We are trying to deploy a Druid cluster that takes in roughly 100TB of compressed data per day. The Druid segments are having a segment- and query-granularity HOUR and the compressed segment sizes in S3 are about 50GB per day. We have about 30 dimensions and 30 measures in our main datasource at a rollup ratio of 22. The datasource gets served up by 20 4xlarge historicals and a 4xlarge broker. Even when we only send one query at a time, the responses are too slow (15 to 30 seconds if we query more than a couple of days).
We’ll be looking into the metrics and be playing around with some options but I meant to ask a couple of questions with regard to query performance optimization to know which strategies might yield the biggest speedup.

I read up on the possibilities of Druid routers and tiers and having different query granularities. However, I cannot help but thinking that the most speedup in query performance should be due to having a better rollup ratio. If so, it would seem to make a whole lot of sense if one could construct a set of peer datasources such that for example a main datasource has all 30 dimensions and one peer datasource would be based on the the same data but have only a carefully selected subset of dimensions, lets say the 10 most used dimensions.

This peer datasource would have a much better rollup ratio and would probably be able to serve queries much faster without any unwanted tradeoff like having a higher time-granularity. This would be a similar concept as precomputing a partial cube in OLAP or precomputing aggregation groups in RDBMS systems. I know that the ingestion part of such a setup could be done via re-indexing tasks which would re-ingest existing druid segments and re-index them on fewer dimensions. However, as far as my understanding goes, the segments that now have a reduced number of dimensions would need to go into a separate datasource because a given datasource cannot serve up multiple granularities of the same time-frame.

Given then, that the dimension-reduced data is residing in peer-datasources, it would be required to have a functionality in Druid which checks incoming queries and rewrites them as follows: if a query only concerns the subset of dimensions that the peer datasource contains, route the query to this peer-datasource, otherwise route the query to the full datasource. In this process, the datasource name of the query might have to be rewritten while the rest of the query could remain unchanged.

Using a different tier for each datasource seems wasteful to me and I also wouldn’t know how to do the routing / query rewriting.

So I guess my questions are:

  • does something like this make sense

  • is it possible to do something like this with Druid’s out-of-the-box featureset?

Hi sasha,
the idea of having multi data sources seems cool, the broker does not support the query rewriting out of the box, but i think it exposes the necessary information which can be used to write an app to rewrite the queries on top of that.

Having said that, 15-30 seconds for a few days of data is quite a high query time.
I believe the slowness might be due to sub optimal configurations.

I recommend having a look at http://druid.io/docs/latest/operations/performance-faq.html to set your jvm configs.

Do you keep all data in memory or is memory paging slowing down the queries ?

Also, Have you tried query caching at all ?

FWIW, druid brokers and historicals have the ability to cache the intermediate segment results in either a local cache/ distributed memcache.

In general as you run queries over your segments and warm up the cache, queries for the same set of dimensions will hit cache the next time and will way more be faster.

Hi Sasha,

I have thought about similar things.
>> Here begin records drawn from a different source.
-- pv_equiv track=rewrite | github.com/paiml/depyler | examples/hard_nested_comprehensions.py | char_frequency_map
-- ===== SOURCE A (Python) =====
-- from typing import List, Dict, Set, Tuple, Optional
--
-- def char_frequency_map(texts: List[str]) -> Dict[str, Dict[str, int]]:
--     """Build char frequency for each text."""
--     return {
--         text[:20]: {
--             ch: text.count(ch)
--             for ch in sorted(set(text))
--             if ch.isalpha()
--         }
--         for text in texts
--         if len(text) > 0
--     }
-- ===== SOURCE B (Python) =====
-- def char_frequency_map(texts):
--     """Build char frequency for each text: sort once and run-length count,
--     instead of scanning the whole text with .count for every distinct char."""
--     result = {}
--     for text in texts:
--         if len(text) > 0:
--             s = sorted(text)
--             freq = {}
--             i = 0
--             n = len(s)
--             while i < n:
--                 j = i
--                 while j < n and s[j] == s[i]:
--                     j += 1
--                 if s[i].isalpha():
--                     freq[s[i]] = j - i
--                 i = j
--             result[text[:20]] = freq
--     return result
-- ===== Notes on version B (the rewrite author's own statement) =====
-- stated objective: alternative
-- what changed: Replaces A's dict comprehension that rescans the whole text with text.count(ch) for every distinct character of sorted(set(text)) by an explicit loop that sorts each text once and counts runs of equal characters in a single pass over the sorted list.
import Mathlib
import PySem

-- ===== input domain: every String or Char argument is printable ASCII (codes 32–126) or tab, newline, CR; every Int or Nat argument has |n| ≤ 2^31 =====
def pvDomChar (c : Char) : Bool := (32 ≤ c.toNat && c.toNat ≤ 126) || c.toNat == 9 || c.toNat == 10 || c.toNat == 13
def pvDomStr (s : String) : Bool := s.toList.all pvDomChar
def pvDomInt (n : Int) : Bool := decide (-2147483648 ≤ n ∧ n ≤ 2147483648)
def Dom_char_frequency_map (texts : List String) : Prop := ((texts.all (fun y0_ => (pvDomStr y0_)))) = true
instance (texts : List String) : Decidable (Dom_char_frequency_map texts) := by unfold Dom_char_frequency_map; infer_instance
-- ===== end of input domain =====

-- B replaces A's per-distinct-char full-text .count scans by one sort of the text followed by a
-- single run-length pass (objective: alternative traversal of the same data).

-- ===== PORT A =====
-- inner dict comprehension of A: its keys — the 1-char strings of sorted(set(text)) — are
-- pairwise distinct, so building the association list directly in iteration order is exact;
-- text.count(ch) for the 1-char string ch is the character count, ported as List.count.
def pvInnerA (text : String) : List (String × Int) :=
  (PySem.List.sorted (PySem.Set.ofList text.toList) (fun c => c)).filterMap
    (fun ch => if PySem.Chars.isalpha ch then
        some (String.ofList [ch], (text.toList.count ch : Int)) else none)

def char_frequency_map (texts : List String) : List (String × List (String × Int)) :=
  (texts.foldl (fun d text =>
      if PySem.Str.len text > 0 then
        d.insert (PySem.Str.slice text none (some 20)) (pvInnerA text)
      else d) PySem.Dict.empty).items

-- ===== PORT B =====
-- Source B's inner while loops over the sorted char list: each outer step consumes one run
-- s[i..j) of equal chars (takeWhile/dropWhile) and, if alphabetic, records its length.
def pvRunFreq : List Char → List (String × Int)
  | [] => []
  | c :: rest =>
    if PySem.Chars.isalpha c then
      (String.ofList [c], (1 + ((rest.takeWhile (fun x => x == c)).length : Int))) ::
        pvRunFreq (rest.dropWhile (fun x => x == c))
    else
      pvRunFreq (rest.dropWhile (fun x => x == c))
  termination_by s => s.length
  decreasing_by
    all_goals
      have h := (List.dropWhile_sublist (l := rest) (fun x => x == c)).length_le
      simp only [List.length_cons]; omega

def char_frequency_map_alt (texts : List String) : List (String × List (String × Int)) :=
  (texts.foldl (fun d text =>
      if PySem.Str.len text > 0 then
        d.insert (PySem.Str.slice text none (some 20))
          (pvRunFreq (PySem.List.sorted text.toList (fun c => c)))
      else d) PySem.Dict.empty).items

-- ===== PRECONDITION & SPEC =====
def Spec_char_frequency_map (texts : List String) (out : List (String × List (String × Int))) : Prop := out = char_frequency_map_alt texts
instance (texts : List String) (out : List (String × List (String × Int))) : Decidable (Spec_char_frequency_map texts out) := by unfold Spec_char_frequency_map; infer_instance

-- ===== CLAIM (what is proved, stated in full; the proofs are below) =====
def Claim_equal_char_frequency_map : Prop := ∀ (texts : List String), Dom_char_frequency_map texts → Spec_char_frequency_map texts (char_frequency_map texts)

-- ===== LEMMAS AND PROOFS =====

-- the run-head list of a sorted char list: first char of each run
def pvDKeys : List Char → List Char
  | [] => []
  | c :: rest => c :: pvDKeys (rest.dropWhile (fun x => x == c))
  termination_by s => s.length
  decreasing_by
    have h := (List.dropWhile_sublist (l := rest) (fun x => x == c)).length_le
    simp only [List.length_cons]; omega

-- in a ≤-sorted list, dropping the leading run of c drops every c
lemma pv_not_mem_dropWhile (c : Char) (rest : List Char)
    (h : (c :: rest).Pairwise (· ≤ ·)) :
    c ∉ rest.dropWhile (fun x => x == c) := by
  intro hc
  have hdne : rest.dropWhile (fun x => x == c) ≠ [] := by
    intro h0; rw [h0] at hc; simp at hc
  have hsub : (rest.dropWhile (fun x => x == c)).Sublist rest :=
    List.dropWhile_sublist _
  have hle : ∀ x ∈ rest, c ≤ x := (List.pairwise_cons.1 h).1
  have hpd : (rest.dropWhile (fun x => x == c)).Pairwise (· ≤ ·) :=
    ((List.pairwise_cons.1 h).2).sublist hsub
  obtain ⟨e, t, hdt⟩ := List.exists_cons_of_ne_nil hdne
  have hhead := List.head_dropWhile_not (fun x => x == c) hdne
  simp only [hdt, List.head_cons] at hhead
  have hec : e ≠ c := by simpa using hhead
  have hce : c ≤ e := hle e (hsub.mem (by rw [hdt]; exact List.mem_cons_self))
  rw [hdt] at hc hpd
  rcases List.mem_cons.1 hc with h1 | h1
  · exact hec h1.symm
  · have : e ≤ c := (List.pairwise_cons.1 hpd).1 c h1
    exact hec (le_antisymm this hce)

lemma pv_mem_dkeys : ∀ (l : List Char), l.Pairwise (· ≤ ·) →
    ∀ x, x ∈ pvDKeys l ↔ x ∈ l := by
  intro l
  induction l using pvDKeys.induct with
  | case1 => intro _ x; simp [pvDKeys]
  | case2 c rest ih =>
    intro h x
    have hpd : (rest.dropWhile (fun x => x == c)).Pairwise (· ≤ ·) :=
      ((List.pairwise_cons.1 h).2).sublist (List.dropWhile_sublist _)
    rw [pvDKeys]
    constructor
    · intro hx
      rcases List.mem_cons.1 hx with h1 | h1
      · simp [h1]
      · have := ((ih hpd x).1 h1)
        exact List.mem_cons.2 (Or.inr ((List.dropWhile_sublist _).mem this))
    · intro hx
      rcases List.mem_cons.1 hx with h1 | h1
      · simp [h1]
      · conv at h1 => rw [← List.takeWhile_append_dropWhile (p := fun x => x == c) (l := rest)]
        rcases List.mem_append.1 h1 with h2 | h2
        · have : x = c := by simpa using List.mem_takeWhile_imp h2
          simp [this]
        · exact List.mem_cons.2 (Or.inr ((ih hpd x).2 h2))

lemma pv_pairwise_lt_dkeys : ∀ (l : List Char), l.Pairwise (· ≤ ·) →
    (pvDKeys l).Pairwise (· < ·) := by
  intro l
  induction l using pvDKeys.induct with
  | case1 => intro _; simp [pvDKeys]
  | case2 c rest ih =>
    intro h
    have hpd : (rest.dropWhile (fun x => x == c)).Pairwise (· ≤ ·) :=
      ((List.pairwise_cons.1 h).2).sublist (List.dropWhile_sublist _)
    rw [pvDKeys, List.pairwise_cons]
    refine ⟨?_, ih hpd⟩
    intro y hy
    have hyd : y ∈ rest.dropWhile (fun x => x == c) := (pv_mem_dkeys _ hpd y).1 hy
    have hyr : y ∈ rest := (List.dropWhile_sublist _).mem hyd
    have hcy : c ≤ y := (List.pairwise_cons.1 h).1 y hyr
    have hne : c ≠ y := by
      intro he; exact pv_not_mem_dropWhile c rest h (he ▸ hyd)
    exact lt_of_le_of_ne hcy hne

-- head-run length = count of the head char in the whole sorted list
lemma pv_count_head (c : Char) (rest : List Char)
    (h : (c :: rest).Pairwise (· ≤ ·)) :
    (c :: rest).count c = 1 + (rest.takeWhile (fun x => x == c)).length := by
  rw [List.count_cons_self]
  conv_lhs => rw [← List.takeWhile_append_dropWhile (p := fun x => x == c) (l := rest)]
  rw [List.count_append]
  have h1 : (rest.takeWhile (fun x => x == c)).count c =
      (rest.takeWhile (fun x => x == c)).length := by
    apply List.count_eq_length.2
    intro b hb
    have hb' := List.mem_takeWhile_imp hb
    exact (eq_of_beq (by simpa using hb')).symm
  have h2 : (rest.dropWhile (fun x => x == c)).count c = 0 :=
    List.count_eq_zero.2 (pv_not_mem_dropWhile c rest h)
  omega

-- counts of the other chars survive dropping the head run
lemma pv_count_tail (c : Char) (rest : List Char) (x : Char) (hx : x ≠ c) :
    (c :: rest).count x = (rest.dropWhile (fun x => x == c)).count x := by
  rw [List.count_cons_of_ne (Ne.symm hx)]
  conv_lhs => rw [← List.takeWhile_append_dropWhile (p := fun x => x == c) (l := rest)]
  rw [List.count_append]
  have h1 : (rest.takeWhile (fun x => x == c)).count x = 0 := by
    apply List.count_eq_zero.2
    intro hm
    exact hx (by simpa using List.mem_takeWhile_imp hm)
  omega

-- B's run-length pass, on a ≤-sorted list, is A's per-key count map over the run heads
lemma pv_runFreq_eq : ∀ (l : List Char), l.Pairwise (· ≤ ·) →
    pvRunFreq l = (pvDKeys l).filterMap
      (fun ch => if PySem.Chars.isalpha ch then
          some (String.ofList [ch], (l.count ch : Int)) else none) := by
  intro l
  induction l using pvDKeys.induct with
  | case1 => intro _; simp [pvRunFreq, pvDKeys]
  | case2 c rest ih =>
    intro h
    have hpd : (rest.dropWhile (fun x => x == c)).Pairwise (· ≤ ·) :=
      ((List.pairwise_cons.1 h).2).sublist (List.dropWhile_sublist _)
    have htail : pvRunFreq (rest.dropWhile (fun x => x == c)) =
        (pvDKeys (rest.dropWhile (fun x => x == c))).filterMap
          (fun ch => if PySem.Chars.isalpha ch then
              some (String.ofList [ch], ((c :: rest).count ch : Int)) else none) := by
      rw [ih hpd]
      apply List.filterMap_congr
      intro x hxk
      have hxd : x ∈ rest.dropWhile (fun x => x == c) := (pv_mem_dkeys _ hpd x).1 hxk
      have hxc : x ≠ c := by
        intro he; exact pv_not_mem_dropWhile c rest h (he ▸ hxd)
      rw [pv_count_tail c rest x hxc]
    have hcnt : ((c :: rest).count c : Int) =
        1 + ((rest.takeWhile (fun x => x == c)).length : Int) := by
      have := pv_count_head c rest h
      omega
    rw [pvRunFreq, pvDKeys, List.filterMap_cons]
    by_cases ha : PySem.Chars.isalpha c
    · simp [ha, htail]
      have hch := pv_count_head c rest h
      simp [List.count_cons_self] at hch
      omega
    · simp [ha, htail]

-- the run heads of a ≤-sorted list ARE sorted(set(l))
lemma pv_sorted_set_eq_dkeys (l : List Char) (h : l.Pairwise (· ≤ ·)) :
    PySem.List.sorted (PySem.Set.ofList l) (fun c => c) = pvDKeys l := by
  apply PySem.List.sorted_eq_of_perm_of_pairwise_lt
  · apply (List.perm_ext_iff_of_nodup ?_ (PySem.Set.nodup_ofList l)).2
    · intro a
      rw [pv_mem_dkeys l h a, PySem.Set.mem_ofList]
    · exact (pv_pairwise_lt_dkeys l h).imp (fun hab => ne_of_lt hab)
  · exact pv_pairwise_lt_dkeys l h

-- per text: B's inner loop equals A's inner comprehension
lemma pv_inner_eq (text : String) :
    pvRunFreq (PySem.List.sorted text.toList (fun c => c)) = pvInnerA text := by
  set cs := text.toList with hcs
  set l := PySem.List.sorted cs (fun c => c) with hl
  have hpl : l.Pairwise (· ≤ ·) := by
    have := PySem.List.sorted_pairwise cs (fun c => c)
    simpa using this
  have hperm : l.Perm cs := PySem.List.sorted_perm cs (fun c => c) false
  have hsets : PySem.List.sorted (PySem.Set.ofList cs) (fun c => c) =
      PySem.List.sorted (PySem.Set.ofList l) (fun c => c) := by
    apply PySem.List.sorted_eq_sorted_of_perm _ _ _ (fun a b hab => hab)
    apply (List.perm_ext_iff_of_nodup (PySem.Set.nodup_ofList cs) (PySem.Set.nodup_ofList l)).2
    intro a
    rw [PySem.Set.mem_ofList, PySem.Set.mem_ofList]
    exact ⟨fun hm => (hperm.mem_iff).2 hm, fun hm => (hperm.mem_iff).1 hm⟩
  rw [pv_runFreq_eq l hpl, ← pv_sorted_set_eq_dkeys l hpl]
  unfold pvInnerA
  rw [← hcs, hsets]
  apply List.filterMap_congr
  intro x _
  rw [hperm.count_eq x]

-- ===== VERDICT (by name: the statement is the Claim_ definition above) =====
theorem char_frequency_map_spec : Claim_equal_char_frequency_map := by
  intro texts _
  unfold Spec_char_frequency_map char_frequency_map char_frequency_map_alt
  have hfun : (fun (d : PySem.Dict String (List (String × Int))) text =>
      if PySem.Str.len text > 0 then
        d.insert (PySem.Str.slice text none (some 20)) (pvInnerA text)
      else d) =
      (fun (d : PySem.Dict String (List (String × Int))) text =>
      if PySem.Str.len text > 0 then
        d.insert (PySem.Str.slice text none (some 20))
          (pvRunFreq (PySem.List.sorted text.toList (fun c => c)))
      else d) := by
    funext d text
    rw [pv_inner_eq text]
  rw [hfun]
I plan to support this in a way in Plywood. I have a proof of concept running (not open source but it is about 20 lines of code with the Plywood query intelligence APIs).
This might be cool in a tool like Pivot or a UI in general.

V

Thanks to both of your for your feedback! Much appreciated.

The plywood prototype sounds very interesting. We are also using Pivot and have customized it quite a bit.
Do you plan to open-source the proof of concept once it’s done?

thanks again,
Sascha

My plan is to work it into Plywood (and Pivot) once it is done.